PROBLEM REQUIREMENTS
Search the material for the word "intro" and copy every line in which it occurs.

EXERCISE DATA
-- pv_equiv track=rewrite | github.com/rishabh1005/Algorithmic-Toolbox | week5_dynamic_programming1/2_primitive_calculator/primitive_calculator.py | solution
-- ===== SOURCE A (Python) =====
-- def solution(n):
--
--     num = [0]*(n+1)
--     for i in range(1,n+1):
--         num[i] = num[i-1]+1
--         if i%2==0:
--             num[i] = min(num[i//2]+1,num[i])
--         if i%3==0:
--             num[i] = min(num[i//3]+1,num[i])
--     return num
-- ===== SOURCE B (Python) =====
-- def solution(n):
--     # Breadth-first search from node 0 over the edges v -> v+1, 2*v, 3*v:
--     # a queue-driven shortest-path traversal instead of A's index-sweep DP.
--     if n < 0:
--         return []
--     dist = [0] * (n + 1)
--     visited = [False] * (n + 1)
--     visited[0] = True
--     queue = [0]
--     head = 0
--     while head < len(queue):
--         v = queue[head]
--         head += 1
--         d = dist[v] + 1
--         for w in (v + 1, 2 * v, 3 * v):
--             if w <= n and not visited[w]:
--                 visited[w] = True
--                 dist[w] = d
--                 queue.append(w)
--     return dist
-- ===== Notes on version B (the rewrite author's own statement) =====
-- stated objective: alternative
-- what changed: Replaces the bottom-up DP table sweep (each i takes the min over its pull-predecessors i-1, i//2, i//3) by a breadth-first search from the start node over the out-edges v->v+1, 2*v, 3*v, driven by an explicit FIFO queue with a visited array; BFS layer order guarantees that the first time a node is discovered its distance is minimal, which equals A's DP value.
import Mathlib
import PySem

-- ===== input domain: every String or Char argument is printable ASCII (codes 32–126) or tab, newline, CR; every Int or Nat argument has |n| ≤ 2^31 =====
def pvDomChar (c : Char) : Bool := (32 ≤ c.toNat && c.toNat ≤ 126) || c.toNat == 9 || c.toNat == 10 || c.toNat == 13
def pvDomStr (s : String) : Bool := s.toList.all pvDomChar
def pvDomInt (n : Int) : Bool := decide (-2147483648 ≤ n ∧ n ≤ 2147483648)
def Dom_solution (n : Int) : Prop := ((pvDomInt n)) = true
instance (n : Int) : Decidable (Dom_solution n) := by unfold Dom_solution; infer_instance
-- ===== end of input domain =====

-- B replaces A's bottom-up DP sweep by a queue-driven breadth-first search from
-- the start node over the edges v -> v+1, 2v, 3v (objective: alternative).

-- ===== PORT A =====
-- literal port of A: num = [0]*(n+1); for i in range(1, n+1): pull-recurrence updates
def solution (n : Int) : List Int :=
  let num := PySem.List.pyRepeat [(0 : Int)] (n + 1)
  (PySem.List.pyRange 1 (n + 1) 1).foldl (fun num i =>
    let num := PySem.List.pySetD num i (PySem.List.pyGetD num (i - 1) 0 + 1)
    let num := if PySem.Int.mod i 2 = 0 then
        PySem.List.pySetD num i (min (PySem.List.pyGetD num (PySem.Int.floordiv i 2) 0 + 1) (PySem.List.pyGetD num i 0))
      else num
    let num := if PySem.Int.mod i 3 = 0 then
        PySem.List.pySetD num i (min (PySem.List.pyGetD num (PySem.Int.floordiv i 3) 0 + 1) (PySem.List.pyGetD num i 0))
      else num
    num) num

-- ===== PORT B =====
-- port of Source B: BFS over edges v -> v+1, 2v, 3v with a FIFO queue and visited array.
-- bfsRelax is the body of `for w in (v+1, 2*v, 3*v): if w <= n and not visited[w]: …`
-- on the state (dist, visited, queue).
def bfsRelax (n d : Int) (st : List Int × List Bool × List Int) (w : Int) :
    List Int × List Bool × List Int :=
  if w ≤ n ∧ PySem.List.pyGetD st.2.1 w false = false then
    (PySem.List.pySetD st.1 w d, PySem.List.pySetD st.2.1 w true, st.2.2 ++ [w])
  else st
==
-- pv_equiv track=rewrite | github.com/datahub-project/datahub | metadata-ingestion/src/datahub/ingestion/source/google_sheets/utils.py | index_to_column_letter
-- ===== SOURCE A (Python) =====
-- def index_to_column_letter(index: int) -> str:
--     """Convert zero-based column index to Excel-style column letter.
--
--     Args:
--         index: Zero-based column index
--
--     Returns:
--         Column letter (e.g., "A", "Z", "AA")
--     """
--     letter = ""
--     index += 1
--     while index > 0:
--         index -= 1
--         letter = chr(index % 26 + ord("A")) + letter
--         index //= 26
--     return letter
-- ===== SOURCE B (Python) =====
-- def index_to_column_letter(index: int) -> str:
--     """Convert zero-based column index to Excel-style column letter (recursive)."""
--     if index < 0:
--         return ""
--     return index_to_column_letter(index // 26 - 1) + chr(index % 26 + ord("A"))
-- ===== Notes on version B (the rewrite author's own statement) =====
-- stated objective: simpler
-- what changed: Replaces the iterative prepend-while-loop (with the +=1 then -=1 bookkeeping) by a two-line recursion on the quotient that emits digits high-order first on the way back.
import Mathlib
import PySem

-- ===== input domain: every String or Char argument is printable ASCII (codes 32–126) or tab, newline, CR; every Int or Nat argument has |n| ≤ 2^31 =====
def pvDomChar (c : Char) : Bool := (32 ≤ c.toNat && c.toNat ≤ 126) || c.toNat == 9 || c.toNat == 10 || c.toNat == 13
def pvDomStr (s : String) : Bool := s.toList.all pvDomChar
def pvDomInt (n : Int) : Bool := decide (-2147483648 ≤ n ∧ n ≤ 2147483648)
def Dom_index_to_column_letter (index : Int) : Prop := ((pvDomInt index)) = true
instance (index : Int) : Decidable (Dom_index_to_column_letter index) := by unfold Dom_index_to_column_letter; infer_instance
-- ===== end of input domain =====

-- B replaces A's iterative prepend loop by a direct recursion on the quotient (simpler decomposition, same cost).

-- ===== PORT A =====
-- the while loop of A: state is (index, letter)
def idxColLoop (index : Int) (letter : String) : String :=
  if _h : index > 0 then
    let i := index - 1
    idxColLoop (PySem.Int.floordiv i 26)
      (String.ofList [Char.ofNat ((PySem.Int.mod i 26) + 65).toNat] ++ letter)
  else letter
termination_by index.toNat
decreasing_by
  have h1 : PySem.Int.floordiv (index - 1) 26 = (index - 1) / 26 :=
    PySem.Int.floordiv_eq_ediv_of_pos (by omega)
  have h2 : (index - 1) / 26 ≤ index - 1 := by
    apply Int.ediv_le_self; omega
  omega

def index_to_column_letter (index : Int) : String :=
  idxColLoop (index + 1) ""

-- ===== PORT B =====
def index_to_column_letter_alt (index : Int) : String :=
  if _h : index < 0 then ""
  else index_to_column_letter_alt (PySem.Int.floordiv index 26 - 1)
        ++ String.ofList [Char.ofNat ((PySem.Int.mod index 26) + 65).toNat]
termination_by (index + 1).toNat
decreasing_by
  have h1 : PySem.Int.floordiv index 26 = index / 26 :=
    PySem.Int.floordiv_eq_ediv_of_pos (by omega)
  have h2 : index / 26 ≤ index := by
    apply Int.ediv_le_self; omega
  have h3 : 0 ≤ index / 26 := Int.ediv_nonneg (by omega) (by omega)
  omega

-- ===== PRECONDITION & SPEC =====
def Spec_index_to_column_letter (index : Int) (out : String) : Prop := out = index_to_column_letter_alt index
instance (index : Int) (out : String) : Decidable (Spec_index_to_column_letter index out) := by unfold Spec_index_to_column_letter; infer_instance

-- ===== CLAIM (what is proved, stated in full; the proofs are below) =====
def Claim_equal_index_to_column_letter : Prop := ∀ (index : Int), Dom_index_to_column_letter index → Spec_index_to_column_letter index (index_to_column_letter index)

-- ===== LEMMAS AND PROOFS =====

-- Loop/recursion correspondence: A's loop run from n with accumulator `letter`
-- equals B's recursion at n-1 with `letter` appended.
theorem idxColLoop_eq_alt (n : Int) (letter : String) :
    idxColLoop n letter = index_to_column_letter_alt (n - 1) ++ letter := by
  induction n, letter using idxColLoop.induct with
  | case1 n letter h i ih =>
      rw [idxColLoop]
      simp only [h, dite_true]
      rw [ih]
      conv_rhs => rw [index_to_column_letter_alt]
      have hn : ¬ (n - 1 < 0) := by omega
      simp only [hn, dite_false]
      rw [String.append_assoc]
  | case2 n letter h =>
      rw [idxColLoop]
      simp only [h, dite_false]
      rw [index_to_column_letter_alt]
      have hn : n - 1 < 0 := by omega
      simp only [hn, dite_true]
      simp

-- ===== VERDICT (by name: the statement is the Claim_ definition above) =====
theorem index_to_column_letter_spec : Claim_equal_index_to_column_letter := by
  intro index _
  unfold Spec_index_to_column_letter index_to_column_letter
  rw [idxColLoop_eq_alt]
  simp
==
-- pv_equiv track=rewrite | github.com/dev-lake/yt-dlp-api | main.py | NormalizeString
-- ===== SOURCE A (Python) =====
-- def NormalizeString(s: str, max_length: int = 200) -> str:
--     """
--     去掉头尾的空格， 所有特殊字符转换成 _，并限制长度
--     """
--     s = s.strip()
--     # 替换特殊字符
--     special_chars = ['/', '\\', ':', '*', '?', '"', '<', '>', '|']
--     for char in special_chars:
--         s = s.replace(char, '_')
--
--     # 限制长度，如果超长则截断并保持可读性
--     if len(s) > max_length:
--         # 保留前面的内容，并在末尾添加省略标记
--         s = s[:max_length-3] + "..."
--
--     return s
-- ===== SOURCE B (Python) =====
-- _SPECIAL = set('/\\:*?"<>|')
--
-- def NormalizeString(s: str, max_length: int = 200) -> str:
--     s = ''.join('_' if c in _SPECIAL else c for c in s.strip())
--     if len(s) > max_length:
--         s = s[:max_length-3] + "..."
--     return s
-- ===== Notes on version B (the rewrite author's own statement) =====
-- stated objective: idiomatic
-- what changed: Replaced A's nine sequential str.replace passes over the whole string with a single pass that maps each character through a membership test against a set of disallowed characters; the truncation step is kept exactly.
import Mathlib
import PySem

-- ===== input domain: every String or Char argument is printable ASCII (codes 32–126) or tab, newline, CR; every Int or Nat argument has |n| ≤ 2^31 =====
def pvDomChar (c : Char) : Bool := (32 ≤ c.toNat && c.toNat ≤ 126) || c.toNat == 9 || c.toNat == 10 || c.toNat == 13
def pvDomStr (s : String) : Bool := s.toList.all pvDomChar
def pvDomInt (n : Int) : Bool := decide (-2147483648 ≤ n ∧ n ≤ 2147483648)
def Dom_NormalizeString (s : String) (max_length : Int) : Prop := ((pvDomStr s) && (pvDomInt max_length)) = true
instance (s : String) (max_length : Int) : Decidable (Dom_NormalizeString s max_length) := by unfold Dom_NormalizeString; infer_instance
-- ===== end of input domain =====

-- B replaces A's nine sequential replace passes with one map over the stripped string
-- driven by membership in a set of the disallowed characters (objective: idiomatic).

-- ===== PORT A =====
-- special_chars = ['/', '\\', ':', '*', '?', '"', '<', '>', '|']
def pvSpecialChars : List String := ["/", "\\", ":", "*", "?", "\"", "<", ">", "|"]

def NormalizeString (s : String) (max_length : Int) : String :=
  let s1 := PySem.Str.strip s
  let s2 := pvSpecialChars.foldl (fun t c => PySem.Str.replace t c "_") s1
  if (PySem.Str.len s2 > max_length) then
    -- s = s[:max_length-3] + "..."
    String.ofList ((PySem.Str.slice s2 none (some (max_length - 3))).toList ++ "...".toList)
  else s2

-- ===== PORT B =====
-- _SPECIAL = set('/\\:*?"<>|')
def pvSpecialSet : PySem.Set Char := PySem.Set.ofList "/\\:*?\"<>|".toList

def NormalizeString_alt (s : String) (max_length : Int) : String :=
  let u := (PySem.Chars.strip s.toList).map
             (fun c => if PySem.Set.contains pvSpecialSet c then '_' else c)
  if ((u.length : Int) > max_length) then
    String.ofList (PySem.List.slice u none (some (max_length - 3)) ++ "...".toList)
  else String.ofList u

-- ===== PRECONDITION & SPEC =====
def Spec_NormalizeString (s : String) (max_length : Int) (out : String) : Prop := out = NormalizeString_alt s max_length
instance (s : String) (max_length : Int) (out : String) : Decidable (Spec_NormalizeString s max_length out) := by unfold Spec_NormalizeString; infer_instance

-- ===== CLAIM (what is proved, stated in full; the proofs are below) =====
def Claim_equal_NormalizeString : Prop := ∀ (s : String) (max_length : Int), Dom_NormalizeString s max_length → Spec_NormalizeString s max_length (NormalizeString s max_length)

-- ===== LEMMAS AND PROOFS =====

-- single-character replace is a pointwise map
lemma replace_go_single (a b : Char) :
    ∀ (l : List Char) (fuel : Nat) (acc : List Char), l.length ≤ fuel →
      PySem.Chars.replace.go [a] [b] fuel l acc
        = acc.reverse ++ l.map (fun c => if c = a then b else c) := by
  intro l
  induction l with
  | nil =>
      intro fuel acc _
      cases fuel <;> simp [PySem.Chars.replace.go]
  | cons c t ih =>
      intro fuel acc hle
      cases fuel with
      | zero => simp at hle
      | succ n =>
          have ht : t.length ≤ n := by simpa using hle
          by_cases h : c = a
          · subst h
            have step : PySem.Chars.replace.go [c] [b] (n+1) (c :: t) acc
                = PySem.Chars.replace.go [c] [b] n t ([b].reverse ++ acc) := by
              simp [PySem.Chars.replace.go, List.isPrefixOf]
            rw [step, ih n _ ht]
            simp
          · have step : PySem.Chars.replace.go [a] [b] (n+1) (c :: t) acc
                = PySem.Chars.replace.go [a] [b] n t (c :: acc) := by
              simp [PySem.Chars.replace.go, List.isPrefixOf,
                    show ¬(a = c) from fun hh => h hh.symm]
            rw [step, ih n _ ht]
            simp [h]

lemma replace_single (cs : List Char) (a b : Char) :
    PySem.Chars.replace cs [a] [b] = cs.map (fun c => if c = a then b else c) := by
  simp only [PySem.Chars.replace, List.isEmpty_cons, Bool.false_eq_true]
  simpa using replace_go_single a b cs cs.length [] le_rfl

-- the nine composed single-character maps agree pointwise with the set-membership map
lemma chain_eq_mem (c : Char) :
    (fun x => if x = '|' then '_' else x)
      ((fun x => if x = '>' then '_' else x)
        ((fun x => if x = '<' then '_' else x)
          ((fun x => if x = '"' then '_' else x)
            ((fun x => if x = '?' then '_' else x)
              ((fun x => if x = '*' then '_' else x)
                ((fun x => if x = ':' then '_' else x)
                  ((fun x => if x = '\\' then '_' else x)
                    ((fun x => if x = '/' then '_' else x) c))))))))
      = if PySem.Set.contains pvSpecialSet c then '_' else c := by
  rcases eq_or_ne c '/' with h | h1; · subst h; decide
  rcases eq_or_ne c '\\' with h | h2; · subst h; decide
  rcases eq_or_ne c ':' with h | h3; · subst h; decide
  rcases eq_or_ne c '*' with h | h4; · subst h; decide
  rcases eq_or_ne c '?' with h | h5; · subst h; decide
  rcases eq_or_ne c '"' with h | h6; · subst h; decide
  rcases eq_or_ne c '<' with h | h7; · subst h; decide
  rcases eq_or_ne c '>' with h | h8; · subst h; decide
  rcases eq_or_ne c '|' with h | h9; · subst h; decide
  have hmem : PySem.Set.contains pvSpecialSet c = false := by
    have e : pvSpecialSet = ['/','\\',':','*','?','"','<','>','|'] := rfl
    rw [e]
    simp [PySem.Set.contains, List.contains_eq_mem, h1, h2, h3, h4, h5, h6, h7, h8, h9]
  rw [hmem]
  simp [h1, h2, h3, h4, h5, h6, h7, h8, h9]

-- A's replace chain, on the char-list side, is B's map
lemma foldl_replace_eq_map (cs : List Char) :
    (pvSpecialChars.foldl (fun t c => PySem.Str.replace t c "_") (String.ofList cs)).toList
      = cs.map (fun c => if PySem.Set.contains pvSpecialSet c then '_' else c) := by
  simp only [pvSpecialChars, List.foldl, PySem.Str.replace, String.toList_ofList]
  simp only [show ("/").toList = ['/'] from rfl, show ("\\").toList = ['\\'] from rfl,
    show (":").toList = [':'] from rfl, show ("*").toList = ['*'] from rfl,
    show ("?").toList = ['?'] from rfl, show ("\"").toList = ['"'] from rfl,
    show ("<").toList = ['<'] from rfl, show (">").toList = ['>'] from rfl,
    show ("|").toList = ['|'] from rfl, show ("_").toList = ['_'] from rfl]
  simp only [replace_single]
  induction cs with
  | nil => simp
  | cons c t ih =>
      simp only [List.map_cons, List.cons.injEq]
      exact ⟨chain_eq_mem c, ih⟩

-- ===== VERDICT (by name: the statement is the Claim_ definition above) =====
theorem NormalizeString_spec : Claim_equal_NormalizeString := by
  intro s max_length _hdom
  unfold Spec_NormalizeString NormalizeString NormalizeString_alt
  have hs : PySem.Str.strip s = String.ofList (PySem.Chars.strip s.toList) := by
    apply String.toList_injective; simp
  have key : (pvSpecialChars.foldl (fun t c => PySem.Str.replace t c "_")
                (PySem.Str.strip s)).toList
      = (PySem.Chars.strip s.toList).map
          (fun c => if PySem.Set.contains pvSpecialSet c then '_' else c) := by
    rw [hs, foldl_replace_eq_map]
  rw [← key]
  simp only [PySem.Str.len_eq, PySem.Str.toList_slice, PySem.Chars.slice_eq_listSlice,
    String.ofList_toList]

TASK OUTPUT
  intro index _
  intro l
      intro fuel acc _
      intro fuel acc hle
  intro s max_length _hdom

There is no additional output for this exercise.